Though calla lilies (Zandedeschia spp.) are tropical in appearance, they can be successfully grown in the Midwest. After the foliage has been damaged by a frost, cut off the tops about 2 inches above the soil line. Dry the calla rhizomes in a warm, dry location for one or two weeks. Bury the rhizomes in vermiculite, sawdust or peat moss, and store in a cool (45 to 55 F), frost-free area.

The large, banana-like foliage of the canna (Canna xgeneralis) stands out in the garden. Some can get to be about six feet in height, while others top the two to three-foot range. After a killing frost, cut the stems back to about 3-4 inches above the soil. Carefully dig up the rhizomes, let them dry for a few hours, and then place them in crates or mesh bags. Store at 35 to 45 F.

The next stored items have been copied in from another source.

-- pv_equiv track=rewrite | github.com/zhenzhang93/UNSW | 9021/QUIZ/quiz5.py | myfuc
-- ===== SOURCE A (Python) =====
-- from math import ceil
--
-- def myfuc(encoded_set):
--     res_set = []
--     number = bin(encoded_set)[2:]
--     number_s = str(number)
--     length_number = len(number_s)
--     for i in range(length_number):
--         if (number_s[length_number - 1 - i] == '1'):
--             if (i % 2 == 0):
--                 res_set.append(i // 2)
--             else:
--                 res_set.append(ceil(-i // 2))
--     sort_set = sorted(res_set)
--     return sort_set
-- ===== SOURCE B (Python) =====
-- def myfuc(encoded_set):
--     s = bin(encoded_set)[2:]
--     nonneg = []
--     neg = []
--     for i, c in enumerate(reversed(s)):
--         if c == '1':
--             if i % 2 == 0:
--                 nonneg.append(i // 2)
--             else:
--                 neg.append(-((i + 1) // 2))
--     return neg[::-1] + nonneg
-- ===== Notes on version B (the rewrite author's own statement) =====
-- stated objective: alternative
-- what changed: Instead of collecting decoded values in bit-scan order and then calling sorted(), B partitions the ascending scan of the reversed bit string into a nonnegative stream (already ascending) and a negative stream (already descending, reversed at the end), so the sorted result is produced by concatenating two monotone lists with no sorting step.
import Mathlib
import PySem

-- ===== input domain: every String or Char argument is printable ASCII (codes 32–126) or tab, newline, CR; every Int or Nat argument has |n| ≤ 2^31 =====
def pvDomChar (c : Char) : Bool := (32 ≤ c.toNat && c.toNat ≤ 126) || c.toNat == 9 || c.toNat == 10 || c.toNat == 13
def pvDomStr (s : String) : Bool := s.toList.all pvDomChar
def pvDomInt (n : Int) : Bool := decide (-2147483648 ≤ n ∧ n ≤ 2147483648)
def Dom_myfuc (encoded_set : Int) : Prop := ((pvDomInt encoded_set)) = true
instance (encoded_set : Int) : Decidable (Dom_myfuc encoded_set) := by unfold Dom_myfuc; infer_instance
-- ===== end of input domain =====

-- B replaces A's collect-then-sort by partitioning the ascending bit scan into two already
-- monotone streams (negatives, nonnegatives) merged without any call to sorted().

-- ===== PORT A =====
def myfuc (encoded_set : Int) : List Int :=
  let res_set : List Int := []
  let number : String := PySem.Str.slice (PySem.Int.pyBin encoded_set) (some 2) none
  let number_s : String := number        -- str() applied to a str is the identity
  let length_number : Int := PySem.Str.len number_s
  let res :=
    (PySem.List.pyRange 0 length_number 1).foldl
      (fun acc i =>
        if PySem.Str.pyGet? number_s (length_number - 1 - i) = some '1' then
          (if PySem.Int.mod i 2 = 0 then
            acc ++ [PySem.Int.floordiv i 2]
          else
            acc ++ [PySem.Int.floordiv (-i) 2])  -- ceil(-i // 2): math.ceil of an int is the int itself
        else acc) res_set
  PySem.List.sorted res (fun x => x) false

-- ===== PORT B =====
def myfuc_alt (encoded_set : Int) : List Int :=
  let s : String := PySem.Str.slice (PySem.Int.pyBin encoded_set) (some 2) none
  let pair :=
    (PySem.List.enumerate s.toList.reverse 0).foldl
      (fun (p : List Int × List Int) ic =>
        if ic.2 = '1' then
          (if PySem.Int.mod ic.1 2 = 0 then
            (p.1, p.2 ++ [PySem.Int.floordiv ic.1 2])
          else
            (p.1 ++ [-(PySem.Int.floordiv (ic.1 + 1) 2)], p.2))
        else p) ([], [])
  pair.1.reverse ++ pair.2

-- ===== PRECONDITION & SPEC =====
def Spec_myfuc (encoded_set : Int) (out : List Int) : Prop := out = myfuc_alt encoded_set
instance (encoded_set : Int) (out : List Int) : Decidable (Spec_myfuc encoded_set out) := by unfold Spec_myfuc; infer_instance

-- ===== CLAIM (what is proved, stated in full; the proofs are below) =====
def Claim_equal_myfuc : Prop := ∀ (encoded_set : Int), Dom_myfuc encoded_set → Spec_myfuc encoded_set (myfuc encoded_set)

-- ===== LEMMAS AND PROOFS =====

def pvVal (i : Int) : Int :=
  if PySem.Int.mod i 2 = 0 then PySem.Int.floordiv i 2 else PySem.Int.floordiv (-i) 2

lemma pv_negdiv (i : Int) :
    PySem.Int.floordiv (-i) 2 = -(PySem.Int.floordiv (i + 1) 2) := by
  rw [PySem.Int.floordiv_eq_ediv_of_pos (by omega),
      PySem.Int.floordiv_eq_ediv_of_pos (by omega)]
  omega

lemma pv_filter_split {α : Type} (p q : α → Bool) (l : List α) :
    (l.filter p).Perm
      (l.filter (fun x => p x && !q x) ++ l.filter (fun x => p x && q x)) := by
  induction l with
  | nil => simp
  | cons x t ih =>
    by_cases hp : p x = true
    · by_cases hq : q x = true
      · simpa [hp, hq] using (ih.cons x).trans List.perm_middle.symm
      · simpa [hp, hq] using ih.cons x
    · simp only [Bool.not_eq_true] at hp
      simpa [hp] using ih

lemma pv_enum_nonneg {α : Type} (r : List α) (ic : Int × α)
    (h : ic ∈ PySem.List.enumerate r 0) : 0 ≤ ic.1 := by
  rw [PySem.List.mem_enumerate_iff] at h
  obtain ⟨k, hk, rfl⟩ := h
  simp

lemma pv_odd_desc {i j : Int} (hij : i < j)
    (hi : ¬ PySem.Int.mod i 2 = 0) (hj : ¬ PySem.Int.mod j 2 = 0) :
    -(PySem.Int.floordiv (j + 1) 2) < -(PySem.Int.floordiv (i + 1) 2) := by
  rw [PySem.Int.mod_eq_emod_of_pos (by omega)] at hi hj
  rw [PySem.Int.floordiv_eq_ediv_of_pos (by omega),
      PySem.Int.floordiv_eq_ediv_of_pos (by omega)]
  omega

lemma pv_even_asc {i j : Int} (hij : i < j)
    (hi : PySem.Int.mod i 2 = 0) (hj : PySem.Int.mod j 2 = 0) :
    PySem.Int.floordiv i 2 < PySem.Int.floordiv j 2 := by
  rw [PySem.Int.mod_eq_emod_of_pos (by omega)] at hi hj
  rw [PySem.Int.floordiv_eq_ediv_of_pos (by omega),
      PySem.Int.floordiv_eq_ediv_of_pos (by omega)]
  omega

lemma pv_neg_lt_pos {i j : Int} (h0i : 0 ≤ i) (h0j : 0 ≤ j)
    (hi : ¬ PySem.Int.mod i 2 = 0) :
    -(PySem.Int.floordiv (i + 1) 2) < PySem.Int.floordiv j 2 := by
  rw [PySem.Int.mod_eq_emod_of_pos (by omega)] at hi
  rw [PySem.Int.floordiv_eq_ediv_of_pos (by omega),
      PySem.Int.floordiv_eq_ediv_of_pos (by omega)]
  omega

lemma pv_bstep (p : List Int × List Int) (ic : Int × Char) :
    (if ic.2 = '1' then
       (if PySem.Int.mod ic.1 2 = 0 then
         (p.1, p.2 ++ [PySem.Int.floordiv ic.1 2])
       else
         (p.1 ++ [-(PySem.Int.floordiv (ic.1 + 1) 2)], p.2))
     else p)
    = (if ic.2 = '1' ∧ ¬ PySem.Int.mod ic.1 2 = 0 then p.1 ++ [-(PySem.Int.floordiv (ic.1 + 1) 2)] else p.1,
       if ic.2 = '1' ∧ PySem.Int.mod ic.1 2 = 0 then p.2 ++ [PySem.Int.floordiv ic.1 2] else p.2) := by
  split_ifs <;> first | rfl | tauto

lemma pv_astep (cs : List Char) (acc : List Int) (i : Int) (h0 : 0 ≤ i) (h1 : i < (cs.length : Int)) :
    (if PySem.List.pyGet? cs ((cs.length : Int) - 1 - i) = some '1' then
      (if PySem.Int.mod i 2 = 0 then acc ++ [PySem.Int.floordiv i 2]
       else acc ++ [PySem.Int.floordiv (-i) 2])
     else acc)
    = (if PySem.List.pyGetD cs.reverse i ' ' = '1' then acc ++ [pvVal i] else acc) := by
  have hg : PySem.List.pyGet? cs ((cs.length : Int) - 1 - i)
      = some (PySem.List.pyGetD cs.reverse i ' ') := by
    rw [PySem.List.pyGet?_eq_some_getElem cs (by omega) (by omega),
        PySem.List.pyGetD_eq_getElem cs.reverse ' ' (by omega) (by simp; omega)]
    congr 1
    rw [List.getElem_reverse]
    congr 1
    omega
  rw [hg]
  simp only [Option.some_inj, pvVal]
  split_ifs <;> rfl

lemma pv_main (cs : List Char) :
    PySem.List.sorted
      ((PySem.List.pyRange 0 ((cs.length : Int)) 1).foldl
        (fun acc i =>
          if PySem.List.pyGet? cs ((cs.length : Int) - 1 - i) = some '1' then
            (if PySem.Int.mod i 2 = 0 then acc ++ [PySem.Int.floordiv i 2]
             else acc ++ [PySem.Int.floordiv (-i) 2])
          else acc) [])
      (fun x => x) false
    =
    ((PySem.List.enumerate cs.reverse 0).foldl
        (fun (p : List Int × List Int) ic =>
          if ic.2 = '1' then
            (if PySem.Int.mod ic.1 2 = 0 then
              (p.1, p.2 ++ [PySem.Int.floordiv ic.1 2])
            else
              (p.1 ++ [-(PySem.Int.floordiv (ic.1 + 1) 2)], p.2))
          else p) ([], [])).1.reverse ++
    ((PySem.List.enumerate cs.reverse 0).foldl
        (fun (p : List Int × List Int) ic =>
          if ic.2 = '1' then
            (if PySem.Int.mod ic.1 2 = 0 then
              (p.1, p.2 ++ [PySem.Int.floordiv ic.1 2])
            else
              (p.1 ++ [-(PySem.Int.floordiv (ic.1 + 1) 2)], p.2))
          else p) ([], [])).2 := by
  have henum : PySem.List.enumerate cs.reverse 0
      = (PySem.List.pyRange 0 ((cs.length : Int)) 1).map
          (fun j => (j, PySem.List.pyGetD cs.reverse j ' ')) := by
    have h := PySem.List.enumerate_eq_map_pyRange cs.reverse ' '
    simpa only [PySem.List.len_eq, List.length_reverse] using h
  -- A's loop collects pvVal over the set positions, scanning the reversed string
  have hA : (PySem.List.pyRange 0 ((cs.length : Int)) 1).foldl
      (fun acc i =>
        if PySem.List.pyGet? cs ((cs.length : Int) - 1 - i) = some '1' then
          (if PySem.Int.mod i 2 = 0 then acc ++ [PySem.Int.floordiv i 2]
           else acc ++ [PySem.Int.floordiv (-i) 2])
        else acc) []
      = ((PySem.List.enumerate cs.reverse 0).filter
          (fun ic => decide (ic.2 = '1'))).map (fun ic => pvVal ic.1) := by
    have e1 : (PySem.List.pyRange 0 ((cs.length : Int)) 1).foldl
        (fun acc i =>
          if PySem.List.pyGet? cs ((cs.length : Int) - 1 - i) = some '1' then
            (if PySem.Int.mod i 2 = 0 then acc ++ [PySem.Int.floordiv i 2]
             else acc ++ [PySem.Int.floordiv (-i) 2])
          else acc) []
        = (PySem.List.pyRange 0 ((cs.length : Int)) 1).foldl
            (fun acc i => if PySem.List.pyGetD cs.reverse i ' ' = '1' then acc ++ [pvVal i] else acc) [] :=
      PySem.List.foldl_congr_mem _ _ _ _
        (fun acc i hi => pv_astep cs acc i
          (PySem.List.mem_pyRange_one.mp hi).1
          (by simpa using (PySem.List.mem_pyRange_one.mp hi).2))
    have e2 : (PySem.List.pyRange 0 ((cs.length : Int)) 1).foldl
        (fun acc i => if PySem.List.pyGetD cs.reverse i ' ' = '1' then acc ++ [pvVal i] else acc) []
        = ((PySem.List.pyRange 0 ((cs.length : Int)) 1).map
            (fun j => (j, PySem.List.pyGetD cs.reverse j ' '))).foldl
            (fun acc (ic : Int × Char) => if ic.2 = '1' then acc ++ [pvVal ic.1] else acc) [] :=
      (List.foldl_map (f := fun j : Int => (j, PySem.List.pyGetD cs.reverse j ' '))
        (g := fun acc (ic : Int × Char) => if ic.2 = '1' then acc ++ [pvVal ic.1] else acc)).symm
    have e3 : (PySem.List.enumerate cs.reverse 0).foldl
        (fun acc (ic : Int × Char) => if ic.2 = '1' then acc ++ [pvVal ic.1] else acc) []
        = [] ++ ((PySem.List.enumerate cs.reverse 0).filter
            (fun ic => decide (ic.2 = '1'))).map (fun ic => pvVal ic.1) :=
      PySem.List.foldl_append_ite _ _ _ _
    rw [e1, e2, ← henum, e3, List.nil_append]
  -- B's loop is two independent filtered collections
  have hB : (PySem.List.enumerate cs.reverse 0).foldl
      (fun (p : List Int × List Int) ic =>
        if ic.2 = '1' then
          (if PySem.Int.mod ic.1 2 = 0 then
            (p.1, p.2 ++ [PySem.Int.floordiv ic.1 2])
          else
            (p.1 ++ [-(PySem.Int.floordiv (ic.1 + 1) 2)], p.2))
        else p) ([], [])
      = (((PySem.List.enumerate cs.reverse 0).filter
            (fun ic => decide (ic.2 = '1' ∧ ¬ PySem.Int.mod ic.1 2 = 0))).map
            (fun ic => -(PySem.Int.floordiv (ic.1 + 1) 2)),
         ((PySem.List.enumerate cs.reverse 0).filter
            (fun ic => decide (ic.2 = '1' ∧ PySem.Int.mod ic.1 2 = 0))).map
            (fun ic => PySem.Int.floordiv ic.1 2)) := by
    rw [PySem.List.foldl_congr_mem _ _ _ _ (fun acc x _ => pv_bstep acc x)]
    rw [PySem.List.foldl_prod_mk
      (f := fun a (ic : Int × Char) => if ic.2 = '1' ∧ ¬ PySem.Int.mod ic.1 2 = 0 then a ++ [-(PySem.Int.floordiv (ic.1 + 1) 2)] else a)
      (g := fun a (ic : Int × Char) => if ic.2 = '1' ∧ PySem.Int.mod ic.1 2 = 0 then a ++ [PySem.Int.floordiv ic.1 2] else a)]
    rw [PySem.List.foldl_append_ite, PySem.List.foldl_append_ite]
    simp
  rw [hA, hB]
  dsimp only
  simp only [Bool.decide_and, decide_not]
  have hnegs : ((PySem.List.enumerate cs.reverse 0).filter
      (fun ic => decide (ic.2 = '1') && !decide (PySem.Int.mod ic.1 2 = 0))).map
      (fun ic => -(PySem.Int.floordiv (ic.1 + 1) 2))
      = ((PySem.List.enumerate cs.reverse 0).filter
      (fun ic => decide (ic.2 = '1') && !decide (PySem.Int.mod ic.1 2 = 0))).map
      (fun ic => pvVal ic.1) := by
    apply List.map_congr_left
    intro a ha
    have hm := (List.mem_filter.mp ha).2
    simp only [Bool.and_eq_true, Bool.not_eq_true', decide_eq_true_eq, decide_eq_false_iff_not] at hm
    simp only [pvVal, if_neg hm.2]
    exact (pv_negdiv a.1).symm
  have hposs : ((PySem.List.enumerate cs.reverse 0).filter
      (fun ic => decide (ic.2 = '1') && decide (PySem.Int.mod ic.1 2 = 0))).map
      (fun ic => PySem.Int.floordiv ic.1 2)
      = ((PySem.List.enumerate cs.reverse 0).filter
      (fun ic => decide (ic.2 = '1') && decide (PySem.Int.mod ic.1 2 = 0))).map
      (fun ic => pvVal ic.1) := by
    apply List.map_congr_left
    intro a ha
    have hm := (List.mem_filter.mp ha).2
    simp only [Bool.and_eq_true, decide_eq_true_eq] at hm
    simp only [pvVal, if_pos hm.2]
  rw [hnegs, hposs]
  apply PySem.List.sorted_eq_of_perm_of_pairwise_lt
  · refine ((List.reverse_perm _).append_right _).trans ?_
    rw [← List.map_append]
    exact ((pv_filter_split (fun ic : Int × Char => decide (ic.2 = '1'))
        (fun ic => decide (PySem.Int.mod ic.1 2 = 0)) (PySem.List.enumerate cs.reverse 0)).map
        (fun ic => pvVal ic.1)).symm
  · rw [List.pairwise_append]
    refine ⟨?_, ?_, ?_⟩
    · rw [List.pairwise_reverse, List.pairwise_map]
      refine ((PySem.List.pairwise_lt_enumerate cs.reverse 0).filter _).imp_of_mem ?_
      intro a b ha hb hab
      have ha' := (List.mem_filter.mp ha).2
      have hb' := (List.mem_filter.mp hb).2
      simp only [Bool.and_eq_true, Bool.not_eq_true', decide_eq_true_eq,
        decide_eq_false_iff_not] at ha' hb'
      simp only [pvVal, if_neg ha'.2, if_neg hb'.2]
      rw [pv_negdiv, pv_negdiv]
      exact pv_odd_desc hab ha'.2 hb'.2
    · rw [List.pairwise_map]
      refine ((PySem.List.pairwise_lt_enumerate cs.reverse 0).filter _).imp_of_mem ?_
      intro a b ha hb hab
      have ha' := (List.mem_filter.mp ha).2
      have hb' := (List.mem_filter.mp hb).2
      simp only [Bool.and_eq_true, decide_eq_true_eq] at ha' hb'
      simp only [pvVal, if_pos ha'.2, if_pos hb'.2]
      exact pv_even_asc hab ha'.2 hb'.2
    · intro a ha b hb
      rw [List.mem_reverse] at ha
      obtain ⟨ia, hia, rfl⟩ := List.mem_map.mp ha
      obtain ⟨ib, hib, rfl⟩ := List.mem_map.mp hb
      have hia' := (List.mem_filter.mp hia).2
      have hib' := (List.mem_filter.mp hib).2
      simp only [Bool.and_eq_true, Bool.not_eq_true', decide_eq_true_eq,
        decide_eq_false_iff_not] at hia'
      simp only [Bool.and_eq_true, decide_eq_true_eq] at hib'
      simp only [pvVal, if_neg hia'.2, if_pos hib'.2]
      rw [pv_negdiv]
      exact pv_neg_lt_pos (pv_enum_nonneg _ _ (List.mem_of_mem_filter hia))
        (pv_enum_nonneg _ _ (List.mem_of_mem_filter hib)) hia'.2

-- ===== VERDICT (by name: the statement is the Claim_ definition above) =====
theorem myfuc_spec : Claim_equal_myfuc := by
  intro n _
  unfold Spec_myfuc myfuc myfuc_alt
  simp only [PySem.Str.len_eq, PySem.Str.pyGet?_eq]
  exact pv_main (PySem.Str.slice (PySem.Int.pyBin n) (some 2) none).toList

Dahlias (Dahlia hybrids) stand out like beacons in the summer garden. With more than 40,000 varieties to choose from, it’s difficult to not like at least one. After a killing frost has destroyed the foliage, the top of the dahlia should be cut away, and the tubers should be carefully dug and labeled with the variety name. Wash the tubers with water to remove as much soil as possible. This lessens the chance for soil insects to destroy the tubers while in storage. Dry the tubers in a site protected from strong winds and out of direct sunlight. When the tubers become dry to the touch, remove any portion of the stalk that remains and place the tubers upside down in vermiculite to ensure that any water in the remaining crown tissue drains out.

Although all of these plants require more work to keep than your average perennial, their attractive flowers and foliage are well worth the extra effort.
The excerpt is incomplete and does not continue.